- **WHAT TO PRODUCE**: Set down exactly the lines in the records below that run from the line with "rw [List.countP_cons, List.countP_cons, List.length_cons]" to the line with "rw [← List.countP_eq_length_filter] at", inclusive, and nothing more.

SUPPLIED RECORDS START

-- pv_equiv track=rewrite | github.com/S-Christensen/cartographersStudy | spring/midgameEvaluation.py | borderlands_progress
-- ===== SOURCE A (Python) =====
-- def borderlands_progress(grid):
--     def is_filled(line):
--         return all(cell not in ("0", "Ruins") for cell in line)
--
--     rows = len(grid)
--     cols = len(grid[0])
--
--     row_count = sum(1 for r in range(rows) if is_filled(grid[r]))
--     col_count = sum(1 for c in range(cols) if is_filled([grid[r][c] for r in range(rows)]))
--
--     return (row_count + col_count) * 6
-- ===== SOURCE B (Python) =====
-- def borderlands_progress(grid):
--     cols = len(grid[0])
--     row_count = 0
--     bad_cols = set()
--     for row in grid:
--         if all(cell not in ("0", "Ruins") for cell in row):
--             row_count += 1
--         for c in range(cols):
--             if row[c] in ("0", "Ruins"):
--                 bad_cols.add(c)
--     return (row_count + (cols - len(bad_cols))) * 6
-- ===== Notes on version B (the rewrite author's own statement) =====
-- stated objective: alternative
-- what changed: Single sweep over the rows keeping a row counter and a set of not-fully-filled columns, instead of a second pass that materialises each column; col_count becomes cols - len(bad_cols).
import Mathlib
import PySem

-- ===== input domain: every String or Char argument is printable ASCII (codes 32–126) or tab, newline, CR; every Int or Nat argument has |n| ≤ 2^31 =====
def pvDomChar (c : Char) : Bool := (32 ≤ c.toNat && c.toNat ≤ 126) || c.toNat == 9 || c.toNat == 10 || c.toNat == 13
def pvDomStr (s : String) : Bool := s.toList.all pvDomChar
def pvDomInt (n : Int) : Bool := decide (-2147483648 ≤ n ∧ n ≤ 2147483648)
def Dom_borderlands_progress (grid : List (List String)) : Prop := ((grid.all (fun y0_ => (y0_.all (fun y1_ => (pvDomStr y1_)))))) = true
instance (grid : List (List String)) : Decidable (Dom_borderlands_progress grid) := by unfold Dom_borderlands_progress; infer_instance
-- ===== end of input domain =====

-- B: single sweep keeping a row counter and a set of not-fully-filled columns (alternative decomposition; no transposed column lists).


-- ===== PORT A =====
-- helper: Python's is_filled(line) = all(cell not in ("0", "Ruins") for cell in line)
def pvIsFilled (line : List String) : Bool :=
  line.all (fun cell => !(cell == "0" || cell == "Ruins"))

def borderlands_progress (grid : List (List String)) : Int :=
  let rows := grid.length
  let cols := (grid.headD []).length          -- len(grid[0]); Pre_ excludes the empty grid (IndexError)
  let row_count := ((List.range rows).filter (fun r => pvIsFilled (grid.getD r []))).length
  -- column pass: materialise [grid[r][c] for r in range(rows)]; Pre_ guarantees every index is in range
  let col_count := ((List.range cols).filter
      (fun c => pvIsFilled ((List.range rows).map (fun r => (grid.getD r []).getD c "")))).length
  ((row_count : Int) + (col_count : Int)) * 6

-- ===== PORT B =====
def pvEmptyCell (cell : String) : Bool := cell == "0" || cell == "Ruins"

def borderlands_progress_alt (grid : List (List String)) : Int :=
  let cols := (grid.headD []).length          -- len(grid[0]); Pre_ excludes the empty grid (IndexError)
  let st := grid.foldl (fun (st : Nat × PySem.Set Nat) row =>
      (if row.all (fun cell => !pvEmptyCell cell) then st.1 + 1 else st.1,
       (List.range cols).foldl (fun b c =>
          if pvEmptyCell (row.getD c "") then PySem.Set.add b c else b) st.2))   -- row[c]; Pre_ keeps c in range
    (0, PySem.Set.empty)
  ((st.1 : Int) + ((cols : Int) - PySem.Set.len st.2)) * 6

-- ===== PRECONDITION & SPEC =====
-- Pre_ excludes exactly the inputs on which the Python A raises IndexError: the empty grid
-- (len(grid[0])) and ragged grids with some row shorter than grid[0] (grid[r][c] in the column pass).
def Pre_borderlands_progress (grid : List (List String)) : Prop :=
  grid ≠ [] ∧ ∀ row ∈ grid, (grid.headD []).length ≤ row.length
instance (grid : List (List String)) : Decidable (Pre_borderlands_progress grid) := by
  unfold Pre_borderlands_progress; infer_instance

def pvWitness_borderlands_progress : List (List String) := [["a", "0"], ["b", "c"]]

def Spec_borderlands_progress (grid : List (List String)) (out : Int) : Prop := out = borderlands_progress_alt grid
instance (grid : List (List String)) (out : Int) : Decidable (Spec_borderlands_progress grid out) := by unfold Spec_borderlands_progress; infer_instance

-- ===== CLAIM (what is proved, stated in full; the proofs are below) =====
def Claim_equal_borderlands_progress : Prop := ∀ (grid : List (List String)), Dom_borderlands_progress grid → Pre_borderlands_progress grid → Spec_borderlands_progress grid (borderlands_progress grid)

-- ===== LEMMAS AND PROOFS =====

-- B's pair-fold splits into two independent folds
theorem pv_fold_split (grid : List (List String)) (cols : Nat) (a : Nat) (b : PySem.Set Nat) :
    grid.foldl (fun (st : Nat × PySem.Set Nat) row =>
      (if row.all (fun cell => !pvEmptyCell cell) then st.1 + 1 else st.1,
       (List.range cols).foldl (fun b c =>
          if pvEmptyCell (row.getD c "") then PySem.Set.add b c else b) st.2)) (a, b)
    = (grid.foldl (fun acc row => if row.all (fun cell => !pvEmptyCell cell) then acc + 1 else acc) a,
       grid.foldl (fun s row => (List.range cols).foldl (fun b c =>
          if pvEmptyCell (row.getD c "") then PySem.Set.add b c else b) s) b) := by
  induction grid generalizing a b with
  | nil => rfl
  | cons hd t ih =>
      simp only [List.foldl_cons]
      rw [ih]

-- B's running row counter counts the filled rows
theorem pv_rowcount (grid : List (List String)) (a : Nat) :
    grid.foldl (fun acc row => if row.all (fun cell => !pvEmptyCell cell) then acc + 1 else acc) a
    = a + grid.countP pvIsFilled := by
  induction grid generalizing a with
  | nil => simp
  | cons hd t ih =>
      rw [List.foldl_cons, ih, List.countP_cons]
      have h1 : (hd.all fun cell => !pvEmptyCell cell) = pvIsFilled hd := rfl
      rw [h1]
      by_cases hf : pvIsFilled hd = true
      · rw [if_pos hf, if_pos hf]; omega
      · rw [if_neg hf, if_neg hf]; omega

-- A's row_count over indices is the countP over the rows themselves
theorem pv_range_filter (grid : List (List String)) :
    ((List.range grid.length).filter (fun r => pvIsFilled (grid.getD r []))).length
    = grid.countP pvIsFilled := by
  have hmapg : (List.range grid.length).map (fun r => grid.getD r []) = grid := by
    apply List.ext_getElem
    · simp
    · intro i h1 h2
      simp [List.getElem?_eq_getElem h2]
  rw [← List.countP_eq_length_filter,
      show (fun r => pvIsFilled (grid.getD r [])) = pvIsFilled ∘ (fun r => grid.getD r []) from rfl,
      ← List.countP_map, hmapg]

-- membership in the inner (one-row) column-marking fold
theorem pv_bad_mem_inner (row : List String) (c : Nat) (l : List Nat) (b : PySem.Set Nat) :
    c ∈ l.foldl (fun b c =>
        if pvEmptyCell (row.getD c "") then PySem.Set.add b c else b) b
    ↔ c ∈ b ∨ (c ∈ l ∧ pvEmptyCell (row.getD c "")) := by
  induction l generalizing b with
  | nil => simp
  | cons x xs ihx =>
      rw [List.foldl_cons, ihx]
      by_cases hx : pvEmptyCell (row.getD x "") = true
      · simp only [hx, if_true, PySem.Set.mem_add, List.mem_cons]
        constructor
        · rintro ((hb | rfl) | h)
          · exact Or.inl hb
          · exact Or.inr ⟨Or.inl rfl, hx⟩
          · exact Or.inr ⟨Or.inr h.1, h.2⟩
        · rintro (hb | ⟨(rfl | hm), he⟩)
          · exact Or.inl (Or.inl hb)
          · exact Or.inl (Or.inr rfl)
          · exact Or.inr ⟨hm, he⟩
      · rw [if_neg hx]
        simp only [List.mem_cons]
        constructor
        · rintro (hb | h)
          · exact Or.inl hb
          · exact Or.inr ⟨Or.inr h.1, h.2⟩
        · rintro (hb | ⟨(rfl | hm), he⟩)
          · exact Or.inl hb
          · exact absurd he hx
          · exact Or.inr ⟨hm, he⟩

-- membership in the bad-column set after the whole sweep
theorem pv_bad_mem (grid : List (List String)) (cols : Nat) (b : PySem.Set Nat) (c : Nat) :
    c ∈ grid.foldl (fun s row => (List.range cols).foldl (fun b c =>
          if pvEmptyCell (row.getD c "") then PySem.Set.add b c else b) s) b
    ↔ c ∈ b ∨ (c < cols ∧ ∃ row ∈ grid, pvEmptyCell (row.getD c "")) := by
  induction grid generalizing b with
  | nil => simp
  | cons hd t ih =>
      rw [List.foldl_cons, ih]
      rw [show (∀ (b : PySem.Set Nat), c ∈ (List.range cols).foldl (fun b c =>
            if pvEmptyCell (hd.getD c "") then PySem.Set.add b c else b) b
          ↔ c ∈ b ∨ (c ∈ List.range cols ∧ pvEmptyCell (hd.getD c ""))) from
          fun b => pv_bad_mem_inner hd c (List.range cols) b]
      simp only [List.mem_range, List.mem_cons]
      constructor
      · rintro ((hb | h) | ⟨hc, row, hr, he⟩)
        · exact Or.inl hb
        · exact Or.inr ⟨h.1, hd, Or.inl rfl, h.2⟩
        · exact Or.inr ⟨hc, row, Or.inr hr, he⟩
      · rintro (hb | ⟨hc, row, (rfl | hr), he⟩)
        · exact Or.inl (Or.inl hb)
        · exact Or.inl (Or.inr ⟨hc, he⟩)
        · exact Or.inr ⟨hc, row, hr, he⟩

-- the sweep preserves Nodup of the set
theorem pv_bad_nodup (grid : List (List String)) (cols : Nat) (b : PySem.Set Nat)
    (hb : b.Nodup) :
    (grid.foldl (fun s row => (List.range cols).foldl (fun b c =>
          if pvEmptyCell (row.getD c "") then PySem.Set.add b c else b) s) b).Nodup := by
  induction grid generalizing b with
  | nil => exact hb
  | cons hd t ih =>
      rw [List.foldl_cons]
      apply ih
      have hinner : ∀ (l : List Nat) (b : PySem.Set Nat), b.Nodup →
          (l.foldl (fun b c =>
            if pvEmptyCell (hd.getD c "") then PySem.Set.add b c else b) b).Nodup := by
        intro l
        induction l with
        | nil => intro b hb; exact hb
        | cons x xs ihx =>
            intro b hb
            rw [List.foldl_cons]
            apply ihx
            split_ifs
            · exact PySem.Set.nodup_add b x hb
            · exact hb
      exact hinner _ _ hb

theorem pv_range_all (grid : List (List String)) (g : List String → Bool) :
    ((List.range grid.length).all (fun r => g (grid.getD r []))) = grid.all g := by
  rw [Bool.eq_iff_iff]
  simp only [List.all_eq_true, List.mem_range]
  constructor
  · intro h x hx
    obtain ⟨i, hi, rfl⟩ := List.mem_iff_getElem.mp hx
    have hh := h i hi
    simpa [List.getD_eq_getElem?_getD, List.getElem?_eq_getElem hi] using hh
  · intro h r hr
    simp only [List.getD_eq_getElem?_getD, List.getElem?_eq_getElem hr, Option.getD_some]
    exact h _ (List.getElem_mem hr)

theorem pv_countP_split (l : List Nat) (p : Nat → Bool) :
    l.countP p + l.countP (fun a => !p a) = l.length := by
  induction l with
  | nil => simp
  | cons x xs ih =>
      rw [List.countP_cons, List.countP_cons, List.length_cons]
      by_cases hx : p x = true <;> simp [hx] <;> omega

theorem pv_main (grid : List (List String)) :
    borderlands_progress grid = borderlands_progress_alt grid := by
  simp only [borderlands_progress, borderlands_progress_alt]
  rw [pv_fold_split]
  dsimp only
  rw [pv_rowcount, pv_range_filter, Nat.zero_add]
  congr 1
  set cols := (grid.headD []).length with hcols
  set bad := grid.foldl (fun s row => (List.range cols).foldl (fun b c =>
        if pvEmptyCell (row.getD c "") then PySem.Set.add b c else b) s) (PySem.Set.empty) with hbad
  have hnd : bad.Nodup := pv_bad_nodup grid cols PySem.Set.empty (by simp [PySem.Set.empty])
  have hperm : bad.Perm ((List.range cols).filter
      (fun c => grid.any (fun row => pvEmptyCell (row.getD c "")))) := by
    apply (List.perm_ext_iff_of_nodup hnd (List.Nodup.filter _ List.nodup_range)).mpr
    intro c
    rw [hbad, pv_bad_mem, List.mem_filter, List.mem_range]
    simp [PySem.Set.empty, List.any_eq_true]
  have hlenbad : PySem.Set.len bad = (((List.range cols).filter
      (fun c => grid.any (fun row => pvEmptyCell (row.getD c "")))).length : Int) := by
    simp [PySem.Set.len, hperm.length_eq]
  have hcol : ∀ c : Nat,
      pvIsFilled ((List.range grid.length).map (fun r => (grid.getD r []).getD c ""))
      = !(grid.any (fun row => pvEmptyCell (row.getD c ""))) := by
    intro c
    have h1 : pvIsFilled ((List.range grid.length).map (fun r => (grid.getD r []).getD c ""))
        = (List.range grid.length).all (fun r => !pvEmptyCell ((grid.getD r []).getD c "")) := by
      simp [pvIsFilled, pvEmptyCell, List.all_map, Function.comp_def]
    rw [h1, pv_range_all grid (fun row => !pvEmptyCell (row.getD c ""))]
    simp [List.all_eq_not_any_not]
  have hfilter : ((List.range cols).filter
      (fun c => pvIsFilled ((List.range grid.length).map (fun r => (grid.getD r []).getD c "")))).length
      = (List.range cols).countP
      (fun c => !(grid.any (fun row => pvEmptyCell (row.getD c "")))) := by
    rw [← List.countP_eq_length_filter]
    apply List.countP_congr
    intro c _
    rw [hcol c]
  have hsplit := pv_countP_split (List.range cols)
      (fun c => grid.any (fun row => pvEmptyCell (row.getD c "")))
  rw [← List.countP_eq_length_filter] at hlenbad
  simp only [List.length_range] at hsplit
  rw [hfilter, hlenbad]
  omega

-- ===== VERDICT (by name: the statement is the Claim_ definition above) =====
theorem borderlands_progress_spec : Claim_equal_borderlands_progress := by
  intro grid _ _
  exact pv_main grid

SUPPLIED RECORDS END

- **RESULT OF THIS EXERCISE**:
      rw [List.countP_cons, List.countP_cons, List.length_cons]
      by_cases hx : p x = true <;> simp [hx] <;> omega

theorem pv_main (grid : List (List String)) :
    borderlands_progress grid = borderlands_progress_alt grid := by
  simp only [borderlands_progress, borderlands_progress_alt]
  rw [pv_fold_split]
  dsimp only
  rw [pv_rowcount, pv_range_filter, Nat.zero_add]
  congr 1
  set cols := (grid.headD []).length with hcols
  set bad := grid.foldl (fun s row => (List.range cols).foldl (fun b c =>
        if pvEmptyCell (row.getD c "") then PySem.Set.add b c else b) s) (PySem.Set.empty) with hbad
  have hnd : bad.Nodup := pv_bad_nodup grid cols PySem.Set.empty (by simp [PySem.Set.empty])
  have hperm : bad.Perm ((List.range cols).filter
      (fun c => grid.any (fun row => pvEmptyCell (row.getD c "")))) := by
    apply (List.perm_ext_iff_of_nodup hnd (List.Nodup.filter _ List.nodup_range)).mpr
    intro c
    rw [hbad, pv_bad_mem, List.mem_filter, List.mem_range]
    simp [PySem.Set.empty, List.any_eq_true]
  have hlenbad : PySem.Set.len bad = (((List.range cols).filter
      (fun c => grid.any (fun row => pvEmptyCell (row.getD c "")))).length : Int) := by
    simp [PySem.Set.len, hperm.length_eq]
  have hcol : ∀ c : Nat,
      pvIsFilled ((List.range grid.length).map (fun r => (grid.getD r []).getD c ""))
      = !(grid.any (fun row => pvEmptyCell (row.getD c ""))) := by
    intro c
    have h1 : pvIsFilled ((List.range grid.length).map (fun r => (grid.getD r []).getD c ""))
        = (List.range grid.length).all (fun r => !pvEmptyCell ((grid.getD r []).getD c "")) := by
      simp [pvIsFilled, pvEmptyCell, List.all_map, Function.comp_def]
    rw [h1, pv_range_all grid (fun row => !pvEmptyCell (row.getD c ""))]
    simp [List.all_eq_not_any_not]
  have hfilter : ((List.range cols).filter
      (fun c => pvIsFilled ((List.range grid.length).map (fun r => (grid.getD r []).getD c "")))).length
      = (List.range cols).countP
      (fun c => !(grid.any (fun row => pvEmptyCell (row.getD c "")))) := by
    rw [← List.countP_eq_length_filter]
    apply List.countP_congr
    intro c _
    rw [hcol c]
  have hsplit := pv_countP_split (List.range cols)
      (fun c => grid.any (fun row => pvEmptyCell (row.getD c "")))
  rw [← List.countP_eq_length_filter] at hlenbad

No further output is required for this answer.